しかし、原因がすぐ分からない場合や、複数の変更が同時に入った場合、復旧にはかなり時間がかかります。


Complication:従来の復旧方法は分かりにくく、復旧に時間がかかる

従来のWindows復旧方法には、いくつかの選択肢がありました。

  • 更新プログラムのアンインストール
  • ドライバのロールバック
  • システムの復元
  • スタートアップ修復
  • PCのリセット
  • 再インストール

ただし、どれを使えばよいのか分かりにくいのが問題でした。

また、PCのリセットや再インストールになると、アプリの再設定、ユーザーデータの移行、業務ソフトの再構築が必要になり、数時間から半日以上かかることもあります。

Windows Blogでも、問題発生時の復旧は複雑になりがちで、IT部門がユーザーを業務へ戻すには時間のかかるトラブルシューティングや再構築作業が必要になることがあると説明されています。

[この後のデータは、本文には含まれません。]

-- pv_equiv track=rewrite | github.com/KinJianXin/MyProjects | Algorithm and Data Structures/dynamicProgramming.py | best_schedule
-- ===== SOURCE A (Python) =====
-- def best_schedule(weekly_income: list, competitions: list) -> int:
--     """
--     Function to return an integer, which is the maximum amount of money that can be earned by an athlete
--     :param weekly_income: list a stores the amount of money the athlete will
--                           earn working as a personal trainer in a specific week
--     :param competitions: list of tuples that contain start time, end time and winnings of a competition
--     :return: integer that represents the maximum amount of money that can be earned by an athlete
--     :time complexity: O(nlogn) where n is the total number of elements in weekly_income and competitions put together.
--     :space complexity: O(n) where n is the total number of elements in weekly_income and competitions put together.
--     """
--     weekly_income = weekly_income_preprocess(weekly_income)
--     option_list = merge_sort(weekly_income + competitions)
--     memo = [0] * (len(weekly_income) + 1)
--     for index in range(0, len(option_list)):
--         start = option_list[index][0]
--         end = option_list[index][1]
--         profit = option_list[index][2]
--         memo[end + 1] = max(memo[end + 1], memo[start] + profit)
--     return memo[-1]
--
-- def weekly_income_preprocess(input_list: list) -> list:
--     """
--     Function that preprocess input_list into a more appropriate form
--     :param input_list: list to be preprocessed
--     :return: preprocessed input_list
--     :time complexity: O(n) where: n is the number of elements in input_list
--     :space complexity: O(n) where: n is the number of elements in input_list
--     """
--     output = []
--     for i in range(0, len(input_list)):
--         output.append((i, i, input_list[i]))
--     return output
--
-- def merge_sort(input_list: list) -> list:
--     """
--     Sort function that sorts input_list using recursion
--     :param input_list: list to be sorted
--     :return: sorted input_list
--     :time complexity: O(nlogn) where: n is the number of elements in input_list
--     :space complexity: O(n) where: n is the number of elements in input_list
--     """
--     n = len(input_list)
--     if n <= 1:
--         return input_list
--     else:
--         left = merge_sort(input_list[:n // 2])
--         right = merge_sort(input_list[n // 2:])
--     return merge(left, right)
--
-- def merge(list1: list, list2: list) -> list:
--     """
--     Function that merges two list in ascending order
--     :param list1: first list to be merged
--     :param list2: second list to be merged
--     :return: merged list in ascending order
--     :time complexity: O(n) where: n is the number of elements in list1 + list2
--     :space complexity: O(n) where: n is the number of elements in list1 + list2
--     """
--     output = []
--     i, j = 0, 0
--     while i < len(list1) and j < len(list2):
--         if list1[i][1] <= list2[j][1]:
--             output += [list1[i]]
--             i += 1
--         else:
--             output += [list2[j]]
--             j += 1
--     return output + list1[i:] + list2[j:]
-- ===== SOURCE B (Python) =====
-- def best_schedule(weekly_income, competitions):
--     n = len(weekly_income)
--     best = [0] * (n + 1)
--     for j in range(n):
--         best[j + 1] = max(best[j + 1], best[j] + weekly_income[j])
--         for s, e, p in competitions:
--             if e == j:
--                 best[j + 1] = max(best[j + 1], best[s] + p)
--     return best[n]
-- ===== Notes on version B (the rewrite author's own statement) =====
-- stated objective: simpler
-- what changed: Replaces A's preprocessing into weekly tuples plus a hand-written recursive merge sort by end time followed by one relaxation pass with a direct forward DP over week positions on a preallocated array: for each week j it applies the weekly update and rescans the competition list for intervals ending at j, so no sorting or tuple merging happens at all.
-- intended difference: On inputs with a competition ending at week -1 or -2 with positive winnings, A silently counts a competition ending before the working period starts (its write memo[end+1] lands on memo[0], resp. on the final cell via Python's -1 wraparound; e.g. A returns 8 on ([5],[(0,-1,3)])), while B ignores competitions that do not end in a real week and returns 5, the intended maximum over schedulable tasks. — e.g. on best_schedule([5], [(0, -1, 3)]): A returns 8, B returns 5
-- outside the precondition, e.g. on best_schedule([5], [(0, -3, 9)]): A returns 14, B returns 5
import Mathlib
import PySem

Question:ポイントインタイム リストアとは何か?バックアップとは違うのか?

ここで疑問になるのが、 ポイントインタイム リストアはバックアップなのか という点です。

結論としては、 バックアップに近い考え方ですが、長期保存用のバックアップとは違います。

ポイントインタイム リストアは、直近のトラブルから素早く戻すための復旧機能です。

たとえば、

  • 今日のWindows Updateで不具合が出た
  • 昨日のドライバ更新で不安定になった
  • 数時間前に設定を壊した

といった、 直近3日以内のトラブル に向いています。

一方で、数週間前・数か月前の状態に戻すためのバックアップではありません。


Answer:直近72時間以内の復元ポイントから、PCを短時間で戻す機能

ポイントインタイム リストアは、直近72時間以内の復元ポイントを使って、PCを以前の状態へ戻します。

Microsoft公式では、直近72時間以内に取得されたフルシステム状態へ復元できると説明されています。

つまり、用途としては、

長期保存のバックアップ
ではなく
直近の不具合から素早く戻す緊急復旧

です。

現場目線で言えば、 Windows Updateやドライバ更新で壊れた時に、原因調査より先に巻き戻せる選択肢 が増えたということです。


ポイントインタイム リストアとは

ポイントインタイム リストアとは、Windows 11に追加された新しい復旧オプションです。

過去のある時点に作成された復元ポイントを使い、PCをその時点の状態へ戻します。

Windows Blogでは、ポイントインタイム リストアは、アプリ、設定、個人用ファイルを含むPCの状態を復元できる機能として紹介されています。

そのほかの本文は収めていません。